Top of Information shown
-- the phase-2 while loop: it ends with a 'G' at i, keeping RgbInv, the R prefix and the G run
lemma rgbWhile2_ok (orig : List String) : ∀ (fuel : Nat) (s : RgbSt) (i : Nat),
    RgbInv orig s → (∀ j, j < orig.count "R" → s.a[j]? = some "R") →
    (∀ j, orig.count "R" ≤ j → j < i → s.a[j]? = some "G") →
    s.cig ≤ i → orig.count "R" ≤ i → i < orig.count "R" + orig.count "G" →
    orig.length - s.cib < fuel →
    ∃ s', rgbWhile "G" i fuel s = some s' ∧ RgbInv orig s' ∧ s'.cig = s.cig ∧
      (∀ j, j < orig.count "R" → s'.a[j]? = some "R") ∧
      (∀ j, orig.count "R" ≤ j → j < i → s'.a[j]? = some "G") ∧ s'.a[i]? = some "G" := by
  intro fuel
  induction fuel with
  | zero => intro s i _ _ _ _ _ _ hf; omega
  | succ f ih =>
    intro s i hInv hpreR hrun hcigi hri hlt hf
    obtain ⟨hlen, hcR, hcG, hall, h1, h2, h3, h4, hGreg, hBreg⟩ := hInv
    have hilen : i < s.a.length := by omega
    have hgeti : s.a[i]? = some (s.a[i]'hilen) := List.getElem?_eq_getElem hilen
    rcases hall _ (List.mem_of_getElem? hgeti) with ht | ht | ht
    · -- a[i] = "R" is impossible: all cR many "R"s already sit in the prefix
      exfalso
      have hgeti' : s.a[i]? = some "R" := by rw [hgeti, ht]
      have := count_ge_seg_succ s.a "R" 0 (orig.count "R") i (by omega) (by omega)
        (fun j _ hj => hpreR j hj) hgeti' (Or.inr (by omega))
      omega
    · -- a[i] = "G": the while exits at once
      refine ⟨s, ?_, ⟨hlen, hcR, hcG, hall, h1, h2, h3, h4, hGreg, hBreg⟩, rfl, hpreR, hrun,
        by rw [hgeti, ht]⟩
      simp [rgbWhile, hgeti, ht]
    · -- a[i] = "B": swap it to position cib
      have hgeti' : s.a[i]? = some "B" := by rw [hgeti, ht]
      have hcib : s.cib < orig.length := by
        have := count_ge_seg_succ s.a "B" (orig.count "R" + orig.count "G") s.cib i h3
          (by omega) hBreg hgeti' (Or.inl (by omega))
        have hsum := count_sum s.a hall
        omega
      have hplen : s.cib < s.a.length := by omega
      have hgetp : s.a[s.cib]? = some (s.a[s.cib]'hplen) := List.getElem?_eq_getElem hplen
      set v := s.a[s.cib]'hplen with hv
      set s₂ : RgbSt := ⟨(s.a.set i v).set s.cib "B", s.cir, s.cig, s.cib + 1⟩ with hs₂
      have hlen₂ : s₂.a.length = orig.length := by simp [hs₂]; omega
      have hInv₂ : RgbInv orig s₂ := by
        refine ⟨hlen₂, ?_, ?_, rgbAll_swap _ _ _ _ _ hall hgetp (by tauto), by simp [hs₂]; omega,
          by simp [hs₂]; omega, by simp [hs₂]; omega, by simp [hs₂]; omega, ?_, ?_⟩
        · rw [hs₂]; rw [count_swap s.a i s.cib "B" v "R" hgeti' hgetp]; exact hcR
        · rw [hs₂]; rw [count_swap s.a i s.cib "B" v "G" hgeti' hgetp]; exact hcG
        · intro j hj1 hj2
          simp only [hs₂] at hj2 ⊢
          rw [List.getElem?_set_ne (by omega), List.getElem?_set_ne (by omega)]
          exact hGreg j hj1 (by omega)
        · intro j hj1 hj2
          simp only [hs₂] at hj2 ⊢
          rcases eq_or_ne j s.cib with rfl | hne
          · exact List.getElem?_set_self (by simpa using hplen)
          · rw [List.getElem?_set_ne (Ne.symm hne), List.getElem?_set_ne (by omega)]
            exact hBreg j hj1 (by omega)
      have hpreR₂ : ∀ j, j < orig.count "R" → s₂.a[j]? = some "R" := by
        intro j hj
        simp only [hs₂]
        rw [List.getElem?_set_ne (by omega), List.getElem?_set_ne (by omega)]
        exact hpreR j hj
      have hrun₂ : ∀ j, orig.count "R" ≤ j → j < i → s₂.a[j]? = some "G" := by
        intro j hj1 hj2
        simp only [hs₂]
        rw [List.getElem?_set_ne (by omega), List.getElem?_set_ne (by omega)]
        exact hrun j hj1 hj2
      obtain ⟨s', he, hI, hcg', hp', hr', hg'⟩ := ih s₂ i hInv₂ hpreR₂ hrun₂
        (by simp [hs₂]; omega) hri hlt (by simp [hs₂]; omega)
      refine ⟨s', ?_, hI, by simp [hcg', hs₂], hp', hr', hg'⟩
      rw [show (rgbWhile "G" i (f + 1) s) = rgbWhile "G" i f s₂ from ?_]
      · exact he
      · simp [rgbWhile, hgeti', rgbPtr, rgbIncPtr, hgetp, hs₂]

-- RgbInv ignores current_indexes['R']
lemma RgbInv_cir (orig : List String) (s : RgbSt) (m : Nat) (h : RgbInv orig s) :
    RgbInv orig { s with cir := m } := h

-- phase 1 establishes the R prefix
lemma rgbPhase1_ok (orig : List String) : ∀ (k i : Nat) (s : RgbSt),
    RgbInv orig s → (∀ j, j < i → s.a[j]? = some "R") → i ≤ orig.count "R" →
    orig.count "R" - i ≤ k →
    ∃ s', rgbPhase1 (orig.length + 1) (orig.count "R") i s = some s' ∧ RgbInv orig s' ∧
      (∀ j, j < orig.count "R" → s'.a[j]? = some "R") := by
  intro k
  induction k with
  | zero =>
    intro i s hInv hpre hile hk
    have hieq : i = orig.count "R" := by omega
    refine ⟨s, ?_, hInv, by rw [← hieq]; exact hpre⟩
    rw [rgbPhase1]; simp [hieq]
  | succ k ih =>
    intro i s hInv hpre hile hk
    rcases Nat.lt_or_ge i (orig.count "R") with hlt | hge
    · have hfuel : (orig.count "R" + orig.count "G" - s.cig) + (orig.length - s.cib)
          < orig.length + 1 := by
        obtain ⟨hlen, hcR, hcG, hall, h1, h2, h3, h4, _, _⟩ := hInv
        omega
      obtain ⟨s', he, hI, hp', hr'⟩ := rgbWhile1_ok orig (orig.length + 1) s i hInv hpre hlt hfuel
      have hp'' : ∀ j, j < i + 1 → ({ s' with cir := s'.cir + 1 } : RgbSt).a[j]? = some "R" := by
        intro j hj
        rcases Nat.lt_or_ge j i with hji | hji
        · exact hp' j hji
        · have : j = i := by omega
          rw [this]; exact hr'
      obtain ⟨s'', he2, hI2, hp2⟩ := ih (i + 1) { s' with cir := s'.cir + 1 }
        (RgbInv_cir orig s' _ hI) hp'' (by omega) (by omega)
      refine ⟨s'', ?_, hI2, hp2⟩
      rw [rgbPhase1]; simp only [hlt, dif_pos, he]
      exact he2
    · have hieq : i = orig.count "R" := by omega
      refine ⟨s, ?_, hInv, by rw [← hieq]; exact hpre⟩
      rw [rgbPhase1]; simp [hieq]

-- phase 2 establishes the G run
lemma rgbPhase2_ok (orig : List String) : ∀ (k i : Nat) (s : RgbSt),
    RgbInv orig s → (∀ j, j < orig.count "R" → s.a[j]? = some "R") →
    (∀ j, orig.count "R" ≤ j → j < i → s.a[j]? = some "G") →
    s.cig ≤ i → orig.count "R" ≤ i → i ≤ orig.count "R" + orig.count "G" →
    orig.count "R" + orig.count "G" - i ≤ k →
    ∃ s', rgbPhase2 (orig.length + 1) (orig.count "R" + orig.count "G") i s = some s' ∧
      RgbInv orig s' ∧ (∀ j, j < orig.count "R" → s'.a[j]? = some "R") ∧
      (∀ j, orig.count "R" ≤ j → j < orig.count "R" + orig.count "G" → s'.a[j]? = some "G") := by
  intro k
  induction k with
  | zero =>
    intro i s hInv hpreR hrun hcigi hri hile hk
    have hieq : i = orig.count "R" + orig.count "G" := by omega
    refine ⟨s, ?_, hInv, hpreR, by rw [← hieq]; exact hrun⟩
    rw [rgbPhase2]; simp [hieq]
  | succ k ih =>
    intro i s hInv hpreR hrun hcigi hri hile hk
    rcases Nat.lt_or_ge i (orig.count "R" + orig.count "G") with hlt | hge
    · have hfuel : orig.length - s.cib < orig.length + 1 := by omega
      obtain ⟨s', he, hI, hcg', hp', hr', hg'⟩ :=
        rgbWhile2_ok orig (orig.length + 1) s i hInv hpreR hrun hcigi hri hlt hfuel
      have hrun' : ∀ j, orig.count "R" ≤ j → j < i + 1 → s'.a[j]? = some "G" := by
        intro j hj1 hj2
        rcases Nat.lt_or_ge j i with hji | hji
        · exact hr' j hj1 hji
        · have : j = i := by omega
          rw [this]; exact hg'
      obtain ⟨s'', he2, hI2, hp2, hg2⟩ := ih (i + 1) s' hI hp' hrun'
        (by omega) (by omega) (by omega) (by omega)
      refine ⟨s'', ?_, hI2, hp2, hg2⟩
      rw [rgbPhase2]; simp only [hlt, dif_pos, he]
      exact he2
    · have hieq : i = orig.count "R" + orig.count "G" := by omega
      refine ⟨s, ?_, hInv, hpreR, by rw [← hieq]; exact hrun⟩
      rw [rgbPhase2]; simp [hieq]

-- a list with the right counts, an R prefix and a G run is the canonical R/G/B blocks
lemma final_shape (orig l : List String)
    (hlen : l.length = orig.length) (hcR : l.count "R" = orig.count "R")
    (hcG : l.count "G" = orig.count "G") (hall : rgbAll l)
    (hpre : ∀ j, j < orig.count "R" → l[j]? = some "R")
    (hrun : ∀ j, orig.count "R" ≤ j → j < orig.count "R" + orig.count "G" → l[j]? = some "G") :
    l = List.replicate (orig.count "R") "R" ++ List.replicate (orig.count "G") "G" ++
      List.replicate (orig.length - orig.count "R" - orig.count "G") "B" := by
  have hsum := count_sum l hall
  have hB : ∀ j, orig.count "R" + orig.count "G" ≤ j → j < orig.length → l[j]? = some "B" := by
    intro j hj1 hj2
    have hjlen : j < l.length := by omega
    have hget : l[j]? = some (l[j]'hjlen) := List.getElem?_eq_getElem hjlen
    rcases hall _ (List.mem_of_getElem? hget) with ht | ht | ht
    · exfalso
      have := count_ge_seg_succ l "R" 0 (orig.count "R") j (by omega) (by omega)
        (fun j' _ hj' => hpre j' hj') (by rw [hget, ht]) (Or.inr (by omega))
      omega
    · exfalso
      have := count_ge_seg_succ l "G" (orig.count "R") (orig.count "R" + orig.count "G") j
        (by omega) (by omega) hrun (by rw [hget, ht]) (Or.inr (by omega))
      omega
    · rw [hget, ht]
  have e1 : l.take (orig.count "R") = List.replicate (orig.count "R") "R" := by
    have := seg_replicate l "R" 0 (orig.count "R") (by omega) (fun j _ hj => hpre j hj)
    simpa using this
  have e2 : (l.drop (orig.count "R")).take (orig.count "G")
      = List.replicate (orig.count "G") "G" := by
    have := seg_replicate l "G" (orig.count "R") (orig.count "R" + orig.count "G")
      (by omega) hrun
    simpa using this
  have e3 : l.drop (orig.count "R" + orig.count "G")
      = List.replicate (orig.length - orig.count "R" - orig.count "G") "B" := by
    have h4 := seg_replicate l "B" (orig.count "R" + orig.count "G") orig.length
      (by omega) hB
    have hlen4 : (l.drop (orig.count "R" + orig.count "G")).length
        = orig.length - (orig.count "R" + orig.count "G") := by simp; omega
    have h5 : (l.drop (orig.count "R" + orig.count "G")).take
        (orig.length - (orig.count "R" + orig.count "G"))
        = l.drop (orig.count "R" + orig.count "G") :=
      List.take_of_length_le (by simp; omega)
    rw [h5] at h4
    rw [h4]; congr 1; omega
  conv_lhs => rw [← List.take_append_drop (orig.count "R") l,
    ← List.take_append_drop (orig.count "G") (l.drop (orig.count "R"))]
  rw [e1, e2, List.drop_drop, List.append_assoc]
  congr 2

-- the two counting loops are the same transliteration of "counters[e] += 1"
lemma altCounters_eq_rgbCount (xs : List String) : ∀ d, altCounters d xs = rgbCount d xs := by
  induction xs with
  | nil => intro d; rfl
  | cons e rest ih =>
    intro d
    simp only [altCounters, rgbCount]
    cases d.get? e with
    | none => rfl
    | some v => exact ih _

-- ===== VERDICT (by name: the statement is the Claim_ definition above) =====
theorem make_rgb_spec : Claim_equal_make_rgb := by
  intro array _hdom hpre
  unfold Spec_make_rgb
  have hall : rgbAll array := hpre
  have hsum := count_sum array hall
  obtain ⟨d', hc, hR', hG', hB'⟩ := rgbCount_spec array
    ((((PySem.Dict.empty : PySem.Dict String Int).insert "R" 0).insert "G" 0).insert "B" 0)
    0 0 0 hall rfl rfl rfl
  have hgR : (d'.getD "R" 0).toNat = array.count "R" := by
    unfold PySem.Dict.getD; rw [hR']; simp
  have hgG : (d'.getD "G" 0).toNat = array.count "G" := by
    unfold PySem.Dict.getD; rw [hG']; simp
  have hgB : (d'.getD "B" 0).toNat = array.length - array.count "R" - array.count "G" := by
    unfold PySem.Dict.getD; rw [hB']; simp; omega
  have hc2 : altCounters
      ((((PySem.Dict.empty : PySem.Dict String Int).insert "R" 0).insert "G" 0).insert "B" 0)
      array = some d' := by rw [altCounters_eq_rgbCount]; exact hc
  have hInv0 : RgbInv array ⟨array, 0, array.count "R", array.count "R" + array.count "G"⟩ := by
    refine ⟨rfl, rfl, rfl, hall, ?_, ?_, ?_, ?_, ?_, ?_⟩
    · exact le_refl _
    · dsimp only; omega
    · exact le_refl _
    · dsimp only; omega
    · intro j hj1 hj2; dsimp only at hj2; exact absurd hj2 (by omega)
    · intro j hj1 hj2; dsimp only at hj1 hj2; exact absurd hj2 (by omega)
  obtain ⟨s1, he1, hI1, hp1⟩ := rgbPhase1_ok array (array.count "R") 0
    ⟨array, 0, array.count "R", array.count "R" + array.count "G"⟩ hInv0
    (fun j hj => absurd hj (Nat.not_lt_zero j)) (by omega) (by omega)
  have hI1c := hI1
  obtain ⟨hlen1, hcR1, hcG1, hall1, hg1, hg2, hg3, hg4, hGreg1, _⟩ := hI1c
  obtain ⟨s2, he2, hI2, hp2, hg2'⟩ := rgbPhase2_ok array
    (array.count "R" + array.count "G") s1.cig s1 hI1 hp1
    (fun j hj1 hj2 => hGreg1 j hj1 hj2) (le_refl _) hg1 hg2 (by omega)
  obtain ⟨hlen2, hcR2, hcG2, hall2, _, _, _, _, _, _⟩ := hI2
  have hfinal := final_shape array s2.a hlen2 hcR2 hcG2 hall2 hp2 hg2'
  show make_rgb array = make_rgb_alt array
  unfold make_rgb make_rgb_alt
  simp only [hc, hc2, hgR, hgG, hgB, he1, he2]
  exact hfinal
Bottom of Information shown
# [What is required]
Report the number of lines in the entries above that include the word "hrun₂" and add nothing to it.

# [Task output]
2